Provided entries:

-- pv_equiv track=rewrite | github.com/dpappas/pytorch_pacrr_and_posit_drmm | position_stats_relevant_snippets.py | get_the_mesh
-- ===== SOURCE A (Python) =====
-- def get_the_mesh(the_doc):
--     good_mesh = []
--     for t in the_doc['meshHeadingsList']:
--         t = t.split(':', 1)
--         t = t[1].strip()
--         t = t.lower()
--         good_mesh.append(t)
--     good_mesh = sorted(good_mesh)
--     good_mesh = ['mgmx'] + good_mesh
--     good_mesh = ' # '.join(good_mesh)
--     good_mesh = good_mesh.split()
--     return good_mesh
-- ===== SOURCE B (Python) =====
-- def get_the_mesh(the_doc):
--     headings = sorted(h.split(':', 1)[1].strip().lower() for h in the_doc['meshHeadingsList'])
--     out = ['mgmx']
--     for h in headings:
--         out.append('#')
--         out.extend(h.split())
--     return out
-- ===== Notes on version B (the rewrite author's own statement) =====
-- stated objective: simpler
-- what changed: B builds the flat token list directly (append '#' then extend with heading.split() per sorted heading) instead of A's join of all headings into one ' # '-separated string followed by a whitespace re-split; the intermediate joined string disappears.
import Mathlib
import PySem

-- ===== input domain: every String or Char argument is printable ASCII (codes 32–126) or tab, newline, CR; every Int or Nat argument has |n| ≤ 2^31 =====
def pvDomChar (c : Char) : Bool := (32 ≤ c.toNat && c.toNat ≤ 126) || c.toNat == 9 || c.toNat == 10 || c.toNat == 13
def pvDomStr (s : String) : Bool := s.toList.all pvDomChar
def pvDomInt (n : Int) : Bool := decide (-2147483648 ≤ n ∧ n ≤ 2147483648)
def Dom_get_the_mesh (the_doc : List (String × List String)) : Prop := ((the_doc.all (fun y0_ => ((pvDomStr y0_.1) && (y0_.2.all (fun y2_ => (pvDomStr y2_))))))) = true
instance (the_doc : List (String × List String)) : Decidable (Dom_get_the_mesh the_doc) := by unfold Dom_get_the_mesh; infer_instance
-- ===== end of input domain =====

-- B builds the flat token list directly (append '#' then extend with heading.split() per sorted
-- heading) instead of A's join into one ' # '-separated string followed by a whitespace re-split.

-- ===== PORT A =====
-- t.split(':', 1)[1]: pyGet? is none exactly where Python raises IndexError (no ':'), outside Pre_
def pvParseA (t : String) : String :=
  let parts := (PySem.Str.splitMax? t ":" 1).getD []
  let t1 := (PySem.List.pyGet? parts 1).getD ""
  PySem.Str.lower (PySem.Str.strip t1)

def get_the_mesh (the_doc : List (String × List String)) : List String :=
  -- the_doc['meshHeadingsList']: get? is none exactly where Python raises KeyError, outside Pre_
  let lst := ((PySem.Dict.mk the_doc).get? "meshHeadingsList").getD []
  let good_mesh := lst.foldl (fun acc t => acc ++ [pvParseA t]) []
  let good_mesh := PySem.List.sorted good_mesh (fun x => x) false
  let good_mesh := "mgmx" :: good_mesh
  let joined := PySem.Str.join " # " good_mesh
  PySem.Str.split₀ joined

-- ===== PORT B =====
-- h.split(':', 1)[1].strip().lower(): same raising points as A, outside Pre_
def pvParseB (h : String) : String :=
  PySem.Str.lower (PySem.Str.strip
    ((PySem.List.pyGet? ((PySem.Str.splitMax? h ":" 1).getD []) 1).getD ""))

def get_the_mesh_alt (the_doc : List (String × List String)) : List String :=
  let headings := (((PySem.Dict.mk the_doc).get? "meshHeadingsList").getD []).map pvParseB
  (PySem.List.sorted headings (fun x => x) false).foldl
    (fun out h => out ++ ["#"] ++ PySem.Str.split₀ h) ["mgmx"]

-- ===== PRECONDITION & SPEC =====
-- Pre_ excludes exactly the inputs where Python A raises: a missing 'meshHeadingsList' key
-- (KeyError) or a heading without a ':' (IndexError on split(':',1)[1]).
def Pre_get_the_mesh (the_doc : List (String × List String)) : Prop :=
  ((PySem.Dict.mk the_doc).get? "meshHeadingsList").isSome = true ∧
  ∀ t ∈ ((PySem.Dict.mk the_doc).get? "meshHeadingsList").getD [], ':' ∈ t.toList
instance (the_doc : List (String × List String)) : Decidable (Pre_get_the_mesh the_doc) := by
  unfold Pre_get_the_mesh; infer_instance

def pvWitness_get_the_mesh : (List (String × List String)) :=
  [("meshHeadingsList", ["mesh:Disease", "mesh:  Neo  PLASMS "])]

def Spec_get_the_mesh (the_doc : List (String × List String)) (out : List String) : Prop := out = get_the_mesh_alt the_doc
instance (the_doc : List (String × List String)) (out : List String) : Decidable (Spec_get_the_mesh the_doc out) := by unfold Spec_get_the_mesh; infer_instance

-- ===== CLAIM (what is proved, stated in full; the proofs are below) =====
def Claim_equal_get_the_mesh : Prop := ∀ (the_doc : List (String × List String)), Dom_get_the_mesh the_doc → Pre_get_the_mesh the_doc → Spec_get_the_mesh the_doc (get_the_mesh the_doc)

-- ===== LEMMAS AND PROOFS =====

-- split₀.go with a non-empty accumulator: the accumulator is just prepended (reversed)
theorem pv_go_acc (s cur : List Char) (acc : List (List Char)) :
    PySem.Chars.split₀.go s cur acc = acc.reverse ++ PySem.Chars.split₀.go s cur [] := by
  induction s generalizing cur acc with
  | nil =>
    simp only [PySem.Chars.split₀.go]
    split_ifs <;> simp
  | cons c rest ih =>
    simp only [PySem.Chars.split₀.go]
    split_ifs with h1 h2
    · exact ih [] acc
    · rw [ih [] (cur.reverse :: acc), ih [] [cur.reverse]]
      simp
    · exact ih (c :: cur) acc

-- a space splits: tokens of (xs ++ ' ' :: ys) are tokens of xs then tokens of ys
theorem pv_go_space (xs ys cur : List Char) (acc : List (List Char)) :
    PySem.Chars.split₀.go (xs ++ ' ' :: ys) cur acc =
      PySem.Chars.split₀.go xs cur acc ++ PySem.Chars.split₀.go ys [] [] := by
  induction xs generalizing cur acc with
  | nil =>
    simp only [List.nil_append, PySem.Chars.split₀.go]
    split_ifs with h1 h2
    · rw [pv_go_acc ys [] acc]
    · rw [pv_go_acc ys [] (cur.reverse :: acc)]
    · exact absurd (by decide : PySem.Chars.isspace ' ' = true) h1
    · exact absurd (by decide : PySem.Chars.isspace ' ' = true) h1
  | cons c rest ih =>
    simp only [List.cons_append, PySem.Chars.split₀.go]
    split_ifs with h1 h2 <;>
      first
        | exact ih [] acc
        | exact ih [] (cur.reverse :: acc)
        | exact ih (c :: cur) acc

theorem pv_split_space (xs ys : List Char) :
    PySem.Chars.split₀ (xs ++ ' ' :: ys) = PySem.Chars.split₀ xs ++ PySem.Chars.split₀ ys := by
  unfold PySem.Chars.split₀
  exact pv_go_space xs ys [] []

-- whitespace-splitting the ' # '-join gives the head's tokens then, per item, '#' and its tokens
theorem pv_split_join (gs : List (List Char)) (m : List Char) :
    PySem.Chars.split₀ (PySem.Chars.join [' ', '#', ' '] (m :: gs)) =
      PySem.Chars.split₀ m ++ gs.flatMap (fun g => ['#'] :: PySem.Chars.split₀ g) := by
  induction gs generalizing m with
  | nil => rw [PySem.Chars.join_singleton]; simp
  | cons g rest ih =>
    rw [PySem.Chars.join_cons_cons]
    have hshape : (m ++ [' ', '#', ' ']) ++ PySem.Chars.join [' ', '#', ' '] (g :: rest) =
        m ++ ' ' :: (['#'] ++ ' ' :: PySem.Chars.join [' ', '#', ' '] (g :: rest)) := by
      simp
    rw [hshape, pv_split_space m, pv_split_space ['#']]
    rw [ih g]
    have hh : PySem.Chars.split₀ ['#'] = [['#']] := by decide
    rw [hh]
    simp

-- the B-side fold is A's join-then-split, for any list of headings
theorem pv_fold_eq_join_split (gs : List String) :
    PySem.Str.split₀ (PySem.Str.join " # " ("mgmx" :: gs)) =
      gs.foldl (fun out h => out ++ ["#"] ++ PySem.Str.split₀ h) ["mgmx"] := by
  have hfold : gs.foldl (fun out h => out ++ ["#"] ++ PySem.Str.split₀ h) ["mgmx"] =
      ["mgmx"] ++ gs.flatMap (fun h => ["#"] ++ PySem.Str.split₀ h) := by
    rw [← PySem.List.foldl_append_eq_flatMap (fun h => ["#"] ++ PySem.Str.split₀ h) gs ["mgmx"]]
    simp [List.append_assoc]
  rw [hfold]
  show List.map String.ofList (PySem.Chars.split₀ (PySem.Str.join " # " ("mgmx" :: gs)).toList) = _
  rw [PySem.Str.toList_join]
  have hsep : (" # " : String).toList = [' ', '#', ' '] := by decide
  have hm : ("mgmx" : String).toList = ['m', 'g', 'm', 'x'] := by decide
  simp only [List.map_cons, hsep, hm]
  rw [pv_split_join (gs.map String.toList) ['m', 'g', 'm', 'x']]
  have hmg : PySem.Chars.split₀ ['m', 'g', 'm', 'x'] = [['m', 'g', 'm', 'x']] := by decide
  rw [hmg]
  have h1 : String.ofList ['m', 'g', 'm', 'x'] = "mgmx" := by decide
  have h2 : String.ofList ['#'] = "#" := by decide
  simp [List.flatMap_map, List.map_flatMap, PySem.Str.split₀, h1, h2]

theorem pv_parse_eq : pvParseB = pvParseA := by
  funext t
  simp [pvParseA, pvParseB]

-- ===== VERDICT (by name: the statement is the Claim_ definition above) =====
theorem get_the_mesh_spec : Claim_equal_get_the_mesh := by
  intro the_doc _ _
  show PySem.Str.split₀ (PySem.Str.join " # " ("mgmx" ::
      PySem.List.sorted (List.foldl (fun acc t => acc ++ [pvParseA t]) []
        (((PySem.Dict.mk the_doc).get? "meshHeadingsList").getD [])) (fun x => x) false)) =
    List.foldl (fun out h => out ++ ["#"] ++ PySem.Str.split₀ h) ["mgmx"]
      (PySem.List.sorted ((((PySem.Dict.mk the_doc).get? "meshHeadingsList").getD []).map pvParseB)
        (fun x => x) false)
  rw [PySem.List.foldl_append_singleton_eq_map, pv_parse_eq]
  simp only [List.nil_append]
  exact pv_fold_eq_join_split _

To do: Among the entries above, copy exactly only the lines starting with the one containing "-- ===== PORT A" and going through the one containing "-- Pre_ excludes", both ends included.

Task result:
-- ===== PORT A =====
-- t.split(':', 1)[1]: pyGet? is none exactly where Python raises IndexError (no ':'), outside Pre_
def pvParseA (t : String) : String :=
  let parts := (PySem.Str.splitMax? t ":" 1).getD []
  let t1 := (PySem.List.pyGet? parts 1).getD ""
  PySem.Str.lower (PySem.Str.strip t1)

def get_the_mesh (the_doc : List (String × List String)) : List String :=
  -- the_doc['meshHeadingsList']: get? is none exactly where Python raises KeyError, outside Pre_
  let lst := ((PySem.Dict.mk the_doc).get? "meshHeadingsList").getD []
  let good_mesh := lst.foldl (fun acc t => acc ++ [pvParseA t]) []
  let good_mesh := PySem.List.sorted good_mesh (fun x => x) false
  let good_mesh := "mgmx" :: good_mesh
  let joined := PySem.Str.join " # " good_mesh
  PySem.Str.split₀ joined

-- ===== PORT B =====
-- h.split(':', 1)[1].strip().lower(): same raising points as A, outside Pre_
def pvParseB (h : String) : String :=
  PySem.Str.lower (PySem.Str.strip
    ((PySem.List.pyGet? ((PySem.Str.splitMax? h ":" 1).getD []) 1).getD ""))

def get_the_mesh_alt (the_doc : List (String × List String)) : List String :=
  let headings := (((PySem.Dict.mk the_doc).get? "meshHeadingsList").getD []).map pvParseB
  (PySem.List.sorted headings (fun x => x) false).foldl
    (fun out h => out ++ ["#"] ++ PySem.Str.split₀ h) ["mgmx"]

-- ===== PRECONDITION & SPEC =====
-- Pre_ excludes exactly the inputs where Python A raises: a missing 'meshHeadingsList' key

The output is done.